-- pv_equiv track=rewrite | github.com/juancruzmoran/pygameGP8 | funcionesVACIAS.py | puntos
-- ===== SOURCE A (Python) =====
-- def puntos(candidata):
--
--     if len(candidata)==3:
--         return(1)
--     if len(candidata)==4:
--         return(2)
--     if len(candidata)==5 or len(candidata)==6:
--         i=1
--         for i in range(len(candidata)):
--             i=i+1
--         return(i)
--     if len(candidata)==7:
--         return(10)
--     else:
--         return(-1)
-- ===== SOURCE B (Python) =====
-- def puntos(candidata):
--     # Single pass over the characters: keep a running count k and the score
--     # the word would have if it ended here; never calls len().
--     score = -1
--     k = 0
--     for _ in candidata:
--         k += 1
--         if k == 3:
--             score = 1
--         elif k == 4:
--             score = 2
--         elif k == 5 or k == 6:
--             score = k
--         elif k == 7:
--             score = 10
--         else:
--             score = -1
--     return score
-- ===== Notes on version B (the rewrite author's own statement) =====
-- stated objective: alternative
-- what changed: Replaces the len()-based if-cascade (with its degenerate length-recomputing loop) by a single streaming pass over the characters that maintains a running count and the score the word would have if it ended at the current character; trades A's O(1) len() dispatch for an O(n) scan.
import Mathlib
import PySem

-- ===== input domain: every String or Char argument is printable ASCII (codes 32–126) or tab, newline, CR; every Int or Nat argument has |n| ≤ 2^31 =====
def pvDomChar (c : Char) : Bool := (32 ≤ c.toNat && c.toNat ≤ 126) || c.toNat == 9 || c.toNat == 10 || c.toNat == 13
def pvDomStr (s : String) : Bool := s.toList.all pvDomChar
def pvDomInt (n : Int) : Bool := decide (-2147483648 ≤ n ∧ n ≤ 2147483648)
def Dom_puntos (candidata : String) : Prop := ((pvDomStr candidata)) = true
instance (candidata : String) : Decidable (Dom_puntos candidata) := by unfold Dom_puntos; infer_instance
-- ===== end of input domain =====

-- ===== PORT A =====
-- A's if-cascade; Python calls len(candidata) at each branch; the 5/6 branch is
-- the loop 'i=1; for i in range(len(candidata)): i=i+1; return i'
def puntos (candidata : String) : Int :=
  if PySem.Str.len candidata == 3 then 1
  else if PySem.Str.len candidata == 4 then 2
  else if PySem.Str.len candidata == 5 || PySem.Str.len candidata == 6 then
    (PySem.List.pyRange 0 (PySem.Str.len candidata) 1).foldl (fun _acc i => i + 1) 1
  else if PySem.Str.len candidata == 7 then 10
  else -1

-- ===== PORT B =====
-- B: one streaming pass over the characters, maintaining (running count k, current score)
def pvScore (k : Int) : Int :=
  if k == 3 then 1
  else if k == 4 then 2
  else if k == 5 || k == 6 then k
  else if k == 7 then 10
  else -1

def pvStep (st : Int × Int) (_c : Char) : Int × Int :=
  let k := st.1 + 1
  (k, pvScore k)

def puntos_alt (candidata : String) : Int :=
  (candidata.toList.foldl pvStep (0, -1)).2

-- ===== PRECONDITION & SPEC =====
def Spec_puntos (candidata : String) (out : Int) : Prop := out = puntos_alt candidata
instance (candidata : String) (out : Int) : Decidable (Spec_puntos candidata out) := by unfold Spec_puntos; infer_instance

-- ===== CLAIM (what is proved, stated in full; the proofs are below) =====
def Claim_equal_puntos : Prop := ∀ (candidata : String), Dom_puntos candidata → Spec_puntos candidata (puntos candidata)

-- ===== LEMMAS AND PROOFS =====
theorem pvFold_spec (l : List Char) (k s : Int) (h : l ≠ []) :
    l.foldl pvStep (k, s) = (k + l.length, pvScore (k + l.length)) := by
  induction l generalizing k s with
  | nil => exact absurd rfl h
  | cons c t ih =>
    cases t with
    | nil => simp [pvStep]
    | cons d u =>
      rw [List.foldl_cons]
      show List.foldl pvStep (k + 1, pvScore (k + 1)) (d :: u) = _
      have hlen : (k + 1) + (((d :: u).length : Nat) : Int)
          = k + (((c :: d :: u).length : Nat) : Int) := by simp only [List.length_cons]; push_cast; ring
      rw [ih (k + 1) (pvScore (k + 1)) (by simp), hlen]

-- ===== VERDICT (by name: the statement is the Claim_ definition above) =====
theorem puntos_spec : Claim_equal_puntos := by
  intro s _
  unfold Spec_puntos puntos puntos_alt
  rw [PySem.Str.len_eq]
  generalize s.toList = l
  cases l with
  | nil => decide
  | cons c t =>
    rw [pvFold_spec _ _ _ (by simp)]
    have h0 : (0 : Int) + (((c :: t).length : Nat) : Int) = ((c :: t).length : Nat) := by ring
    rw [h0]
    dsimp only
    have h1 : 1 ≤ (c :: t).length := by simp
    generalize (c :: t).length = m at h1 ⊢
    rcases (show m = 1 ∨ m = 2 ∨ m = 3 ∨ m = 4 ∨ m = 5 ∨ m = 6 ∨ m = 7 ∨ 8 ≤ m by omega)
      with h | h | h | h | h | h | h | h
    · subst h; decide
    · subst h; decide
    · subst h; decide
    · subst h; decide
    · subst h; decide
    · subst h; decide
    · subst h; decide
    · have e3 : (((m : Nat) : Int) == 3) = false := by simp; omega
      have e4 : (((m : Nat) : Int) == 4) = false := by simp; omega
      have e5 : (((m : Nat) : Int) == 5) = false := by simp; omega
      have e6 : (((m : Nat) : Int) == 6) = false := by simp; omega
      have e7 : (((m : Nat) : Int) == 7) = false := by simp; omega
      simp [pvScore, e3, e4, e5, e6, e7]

----------------

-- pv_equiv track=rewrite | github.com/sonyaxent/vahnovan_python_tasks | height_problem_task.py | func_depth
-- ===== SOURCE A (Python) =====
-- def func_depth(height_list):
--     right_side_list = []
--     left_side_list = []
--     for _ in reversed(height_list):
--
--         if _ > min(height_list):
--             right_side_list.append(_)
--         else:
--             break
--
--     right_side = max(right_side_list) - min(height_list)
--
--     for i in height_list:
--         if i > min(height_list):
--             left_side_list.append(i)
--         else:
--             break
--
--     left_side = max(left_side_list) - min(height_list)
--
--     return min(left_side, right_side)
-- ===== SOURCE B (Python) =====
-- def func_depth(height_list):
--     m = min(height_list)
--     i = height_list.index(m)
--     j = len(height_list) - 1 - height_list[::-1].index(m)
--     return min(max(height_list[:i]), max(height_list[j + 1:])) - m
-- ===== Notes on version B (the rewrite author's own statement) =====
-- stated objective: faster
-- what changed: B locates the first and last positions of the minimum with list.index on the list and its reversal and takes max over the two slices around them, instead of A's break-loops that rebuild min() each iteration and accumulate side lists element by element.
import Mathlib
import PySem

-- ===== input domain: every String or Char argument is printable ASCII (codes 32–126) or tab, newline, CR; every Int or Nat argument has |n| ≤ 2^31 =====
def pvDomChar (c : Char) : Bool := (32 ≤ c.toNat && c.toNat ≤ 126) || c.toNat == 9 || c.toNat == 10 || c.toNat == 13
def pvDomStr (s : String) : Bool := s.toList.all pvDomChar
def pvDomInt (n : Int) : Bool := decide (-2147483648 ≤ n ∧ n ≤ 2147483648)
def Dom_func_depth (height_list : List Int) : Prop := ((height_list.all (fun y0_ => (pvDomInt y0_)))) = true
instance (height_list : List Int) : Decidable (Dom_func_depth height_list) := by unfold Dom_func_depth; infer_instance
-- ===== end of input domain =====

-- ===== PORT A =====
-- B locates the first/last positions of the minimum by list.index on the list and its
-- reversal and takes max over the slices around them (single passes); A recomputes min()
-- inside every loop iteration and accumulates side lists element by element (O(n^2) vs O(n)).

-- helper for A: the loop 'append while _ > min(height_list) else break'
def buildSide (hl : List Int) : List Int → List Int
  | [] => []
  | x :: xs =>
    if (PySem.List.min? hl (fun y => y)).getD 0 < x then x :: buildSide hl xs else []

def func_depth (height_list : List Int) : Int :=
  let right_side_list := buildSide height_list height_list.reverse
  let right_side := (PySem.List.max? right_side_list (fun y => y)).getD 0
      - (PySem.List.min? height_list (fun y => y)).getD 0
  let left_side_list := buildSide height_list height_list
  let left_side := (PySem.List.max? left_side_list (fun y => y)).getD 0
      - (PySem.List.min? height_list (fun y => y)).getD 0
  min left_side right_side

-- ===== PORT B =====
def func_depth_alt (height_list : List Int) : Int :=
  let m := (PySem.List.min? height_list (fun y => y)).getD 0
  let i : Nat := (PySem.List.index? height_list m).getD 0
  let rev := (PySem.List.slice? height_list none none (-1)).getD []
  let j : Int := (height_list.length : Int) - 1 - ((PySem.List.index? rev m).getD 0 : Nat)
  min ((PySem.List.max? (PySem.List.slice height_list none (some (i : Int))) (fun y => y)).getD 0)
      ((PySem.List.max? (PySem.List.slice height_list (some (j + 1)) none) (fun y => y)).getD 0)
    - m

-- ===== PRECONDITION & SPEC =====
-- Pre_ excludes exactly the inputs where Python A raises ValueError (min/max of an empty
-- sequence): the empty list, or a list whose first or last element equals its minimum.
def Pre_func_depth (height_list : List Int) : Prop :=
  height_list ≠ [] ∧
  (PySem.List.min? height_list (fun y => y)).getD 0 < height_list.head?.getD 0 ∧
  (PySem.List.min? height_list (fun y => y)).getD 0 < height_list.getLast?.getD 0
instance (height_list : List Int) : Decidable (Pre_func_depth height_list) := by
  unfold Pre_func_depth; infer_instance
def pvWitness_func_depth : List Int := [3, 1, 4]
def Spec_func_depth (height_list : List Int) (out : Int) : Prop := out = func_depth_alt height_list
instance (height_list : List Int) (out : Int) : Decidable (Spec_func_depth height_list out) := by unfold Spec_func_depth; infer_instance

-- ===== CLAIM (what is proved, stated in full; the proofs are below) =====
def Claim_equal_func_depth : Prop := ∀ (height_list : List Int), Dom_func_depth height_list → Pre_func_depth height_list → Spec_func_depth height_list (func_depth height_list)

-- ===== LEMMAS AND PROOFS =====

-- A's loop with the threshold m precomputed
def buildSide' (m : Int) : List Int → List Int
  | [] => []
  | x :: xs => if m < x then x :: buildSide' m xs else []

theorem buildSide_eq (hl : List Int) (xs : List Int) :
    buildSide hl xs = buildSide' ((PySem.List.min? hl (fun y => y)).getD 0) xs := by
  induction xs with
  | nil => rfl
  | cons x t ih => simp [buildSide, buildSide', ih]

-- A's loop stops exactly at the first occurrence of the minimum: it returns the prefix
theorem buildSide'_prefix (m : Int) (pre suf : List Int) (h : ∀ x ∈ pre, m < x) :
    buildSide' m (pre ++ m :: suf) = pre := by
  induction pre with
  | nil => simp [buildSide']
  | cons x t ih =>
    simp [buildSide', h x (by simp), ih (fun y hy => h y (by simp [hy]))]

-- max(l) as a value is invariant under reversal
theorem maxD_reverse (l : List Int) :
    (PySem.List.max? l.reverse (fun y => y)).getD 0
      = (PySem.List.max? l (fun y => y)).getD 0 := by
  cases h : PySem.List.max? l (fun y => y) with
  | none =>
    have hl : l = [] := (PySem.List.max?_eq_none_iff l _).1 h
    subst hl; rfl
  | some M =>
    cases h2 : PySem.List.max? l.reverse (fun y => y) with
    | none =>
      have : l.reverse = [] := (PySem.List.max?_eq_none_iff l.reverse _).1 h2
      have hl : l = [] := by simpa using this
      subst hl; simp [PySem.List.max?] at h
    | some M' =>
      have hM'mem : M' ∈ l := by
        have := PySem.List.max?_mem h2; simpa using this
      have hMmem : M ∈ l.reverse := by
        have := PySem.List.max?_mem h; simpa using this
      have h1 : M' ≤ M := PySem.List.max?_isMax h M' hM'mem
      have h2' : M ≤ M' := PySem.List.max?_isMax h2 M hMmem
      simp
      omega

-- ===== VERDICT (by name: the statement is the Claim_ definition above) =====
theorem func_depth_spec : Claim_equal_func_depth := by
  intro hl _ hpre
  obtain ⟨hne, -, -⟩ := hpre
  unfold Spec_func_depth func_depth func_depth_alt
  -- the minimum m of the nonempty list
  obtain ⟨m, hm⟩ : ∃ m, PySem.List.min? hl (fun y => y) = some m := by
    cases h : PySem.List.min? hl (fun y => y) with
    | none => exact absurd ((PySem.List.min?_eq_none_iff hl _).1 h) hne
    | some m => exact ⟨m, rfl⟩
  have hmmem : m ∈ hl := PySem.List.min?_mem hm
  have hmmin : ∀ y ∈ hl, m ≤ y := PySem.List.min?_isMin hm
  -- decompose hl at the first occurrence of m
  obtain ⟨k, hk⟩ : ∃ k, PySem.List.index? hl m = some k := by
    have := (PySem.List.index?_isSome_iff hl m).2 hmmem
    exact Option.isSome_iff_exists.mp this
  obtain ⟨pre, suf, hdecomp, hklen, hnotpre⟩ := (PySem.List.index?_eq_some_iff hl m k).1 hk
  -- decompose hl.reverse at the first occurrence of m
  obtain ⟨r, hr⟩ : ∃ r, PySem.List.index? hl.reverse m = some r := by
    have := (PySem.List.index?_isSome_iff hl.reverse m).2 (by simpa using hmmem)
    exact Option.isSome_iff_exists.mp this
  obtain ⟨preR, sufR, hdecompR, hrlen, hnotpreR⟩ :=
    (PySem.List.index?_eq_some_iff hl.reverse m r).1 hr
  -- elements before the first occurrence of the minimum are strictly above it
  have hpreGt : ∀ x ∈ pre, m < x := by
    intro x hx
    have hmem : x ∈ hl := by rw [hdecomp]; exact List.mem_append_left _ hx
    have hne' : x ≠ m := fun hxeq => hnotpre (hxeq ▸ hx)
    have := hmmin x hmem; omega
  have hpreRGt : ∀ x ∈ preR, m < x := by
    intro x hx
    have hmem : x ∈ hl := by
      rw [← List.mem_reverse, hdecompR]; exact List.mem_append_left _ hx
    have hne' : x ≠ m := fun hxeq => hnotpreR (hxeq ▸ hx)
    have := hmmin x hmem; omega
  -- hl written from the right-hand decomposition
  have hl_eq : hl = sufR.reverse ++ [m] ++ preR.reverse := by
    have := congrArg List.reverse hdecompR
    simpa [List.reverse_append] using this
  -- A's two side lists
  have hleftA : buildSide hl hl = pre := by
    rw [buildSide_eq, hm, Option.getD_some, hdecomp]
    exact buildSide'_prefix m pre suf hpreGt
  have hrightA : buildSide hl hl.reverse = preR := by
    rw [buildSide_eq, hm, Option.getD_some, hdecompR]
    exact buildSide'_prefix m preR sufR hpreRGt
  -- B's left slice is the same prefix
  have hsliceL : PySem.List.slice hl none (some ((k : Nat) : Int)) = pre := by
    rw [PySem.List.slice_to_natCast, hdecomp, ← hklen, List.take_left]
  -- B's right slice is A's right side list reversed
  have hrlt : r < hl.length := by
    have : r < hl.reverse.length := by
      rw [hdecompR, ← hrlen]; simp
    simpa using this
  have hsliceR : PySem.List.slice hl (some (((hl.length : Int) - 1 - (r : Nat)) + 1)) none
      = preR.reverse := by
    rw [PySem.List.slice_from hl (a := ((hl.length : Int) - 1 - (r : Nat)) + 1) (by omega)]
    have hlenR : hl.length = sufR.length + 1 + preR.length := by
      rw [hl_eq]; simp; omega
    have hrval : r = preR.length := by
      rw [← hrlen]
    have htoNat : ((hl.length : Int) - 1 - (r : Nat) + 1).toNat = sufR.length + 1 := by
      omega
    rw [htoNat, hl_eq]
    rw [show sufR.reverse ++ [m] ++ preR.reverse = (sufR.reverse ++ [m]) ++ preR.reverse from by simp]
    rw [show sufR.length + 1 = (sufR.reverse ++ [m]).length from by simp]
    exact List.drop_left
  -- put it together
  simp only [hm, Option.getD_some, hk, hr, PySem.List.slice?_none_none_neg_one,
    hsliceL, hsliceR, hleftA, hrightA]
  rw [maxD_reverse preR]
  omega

----------------

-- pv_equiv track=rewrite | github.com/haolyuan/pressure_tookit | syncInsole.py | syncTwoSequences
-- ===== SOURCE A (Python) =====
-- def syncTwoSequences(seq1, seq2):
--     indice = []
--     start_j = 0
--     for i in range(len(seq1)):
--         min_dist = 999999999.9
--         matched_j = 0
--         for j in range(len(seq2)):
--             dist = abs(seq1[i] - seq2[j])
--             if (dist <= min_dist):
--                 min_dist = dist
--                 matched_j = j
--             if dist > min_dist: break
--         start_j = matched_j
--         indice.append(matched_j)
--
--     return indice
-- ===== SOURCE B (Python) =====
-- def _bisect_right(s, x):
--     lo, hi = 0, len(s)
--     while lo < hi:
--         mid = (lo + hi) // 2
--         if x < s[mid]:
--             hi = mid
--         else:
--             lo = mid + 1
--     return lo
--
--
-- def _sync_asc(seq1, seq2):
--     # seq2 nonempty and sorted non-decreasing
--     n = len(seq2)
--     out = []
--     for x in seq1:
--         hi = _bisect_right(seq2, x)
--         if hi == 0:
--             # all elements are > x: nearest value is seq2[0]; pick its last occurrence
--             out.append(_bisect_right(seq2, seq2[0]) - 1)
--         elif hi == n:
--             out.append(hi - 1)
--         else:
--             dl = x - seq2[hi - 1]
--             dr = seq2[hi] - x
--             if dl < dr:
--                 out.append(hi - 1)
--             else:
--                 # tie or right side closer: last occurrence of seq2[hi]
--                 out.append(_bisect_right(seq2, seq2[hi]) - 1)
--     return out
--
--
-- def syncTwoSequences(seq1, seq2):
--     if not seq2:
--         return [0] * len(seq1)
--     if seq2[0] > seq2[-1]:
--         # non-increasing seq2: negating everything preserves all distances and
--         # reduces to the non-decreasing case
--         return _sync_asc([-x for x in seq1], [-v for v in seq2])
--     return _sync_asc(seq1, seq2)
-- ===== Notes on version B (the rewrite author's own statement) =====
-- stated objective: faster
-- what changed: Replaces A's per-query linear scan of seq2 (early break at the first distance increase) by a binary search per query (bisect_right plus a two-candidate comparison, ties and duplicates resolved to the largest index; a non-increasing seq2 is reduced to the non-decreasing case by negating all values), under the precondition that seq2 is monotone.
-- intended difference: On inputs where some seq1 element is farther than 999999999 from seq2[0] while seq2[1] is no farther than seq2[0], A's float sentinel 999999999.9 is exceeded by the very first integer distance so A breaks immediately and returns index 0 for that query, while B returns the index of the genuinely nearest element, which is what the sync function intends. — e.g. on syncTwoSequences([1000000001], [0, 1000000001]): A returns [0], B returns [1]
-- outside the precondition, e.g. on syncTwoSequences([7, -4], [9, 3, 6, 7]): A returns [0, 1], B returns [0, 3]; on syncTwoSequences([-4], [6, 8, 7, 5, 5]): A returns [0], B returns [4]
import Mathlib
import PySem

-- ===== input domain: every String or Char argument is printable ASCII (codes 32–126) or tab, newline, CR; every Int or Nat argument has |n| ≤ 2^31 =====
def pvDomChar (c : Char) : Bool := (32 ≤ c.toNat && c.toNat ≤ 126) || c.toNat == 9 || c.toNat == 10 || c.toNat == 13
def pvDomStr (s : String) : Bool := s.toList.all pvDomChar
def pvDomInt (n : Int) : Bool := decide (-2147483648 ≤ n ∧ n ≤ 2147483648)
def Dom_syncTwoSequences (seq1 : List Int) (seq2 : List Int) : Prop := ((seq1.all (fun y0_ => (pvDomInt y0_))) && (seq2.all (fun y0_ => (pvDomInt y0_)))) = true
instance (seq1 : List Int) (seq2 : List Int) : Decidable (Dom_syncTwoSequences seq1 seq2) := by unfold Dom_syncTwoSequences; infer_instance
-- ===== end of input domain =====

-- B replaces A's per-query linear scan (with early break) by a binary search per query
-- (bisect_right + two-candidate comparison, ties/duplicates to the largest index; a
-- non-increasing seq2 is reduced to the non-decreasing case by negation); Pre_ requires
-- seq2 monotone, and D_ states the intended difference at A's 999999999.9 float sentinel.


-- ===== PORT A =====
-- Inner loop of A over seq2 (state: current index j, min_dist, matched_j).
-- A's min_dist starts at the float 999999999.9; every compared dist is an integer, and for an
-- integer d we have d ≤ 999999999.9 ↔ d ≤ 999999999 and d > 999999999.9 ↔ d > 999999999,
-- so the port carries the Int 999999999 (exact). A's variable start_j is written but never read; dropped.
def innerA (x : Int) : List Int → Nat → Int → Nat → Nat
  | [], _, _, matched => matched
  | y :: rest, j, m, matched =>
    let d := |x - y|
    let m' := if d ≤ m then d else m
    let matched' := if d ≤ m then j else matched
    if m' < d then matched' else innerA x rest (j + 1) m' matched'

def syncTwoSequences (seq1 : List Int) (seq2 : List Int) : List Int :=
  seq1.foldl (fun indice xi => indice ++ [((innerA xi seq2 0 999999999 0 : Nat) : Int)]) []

----------------

[Task to complete]
The result should be every line that contains "largest", copied from the entries.

[Answer space]
-- what changed: Replaces A's per-query linear scan of seq2 (early break at the first distance increase) by a binary search per query (bisect_right plus a two-candidate comparison, ties and duplicates resolved to the largest index; a non-increasing seq2 is reduced to the non-decreasing case by negating all values), under the precondition that seq2 is monotone.
-- (bisect_right + two-candidate comparison, ties/duplicates to the largest index; a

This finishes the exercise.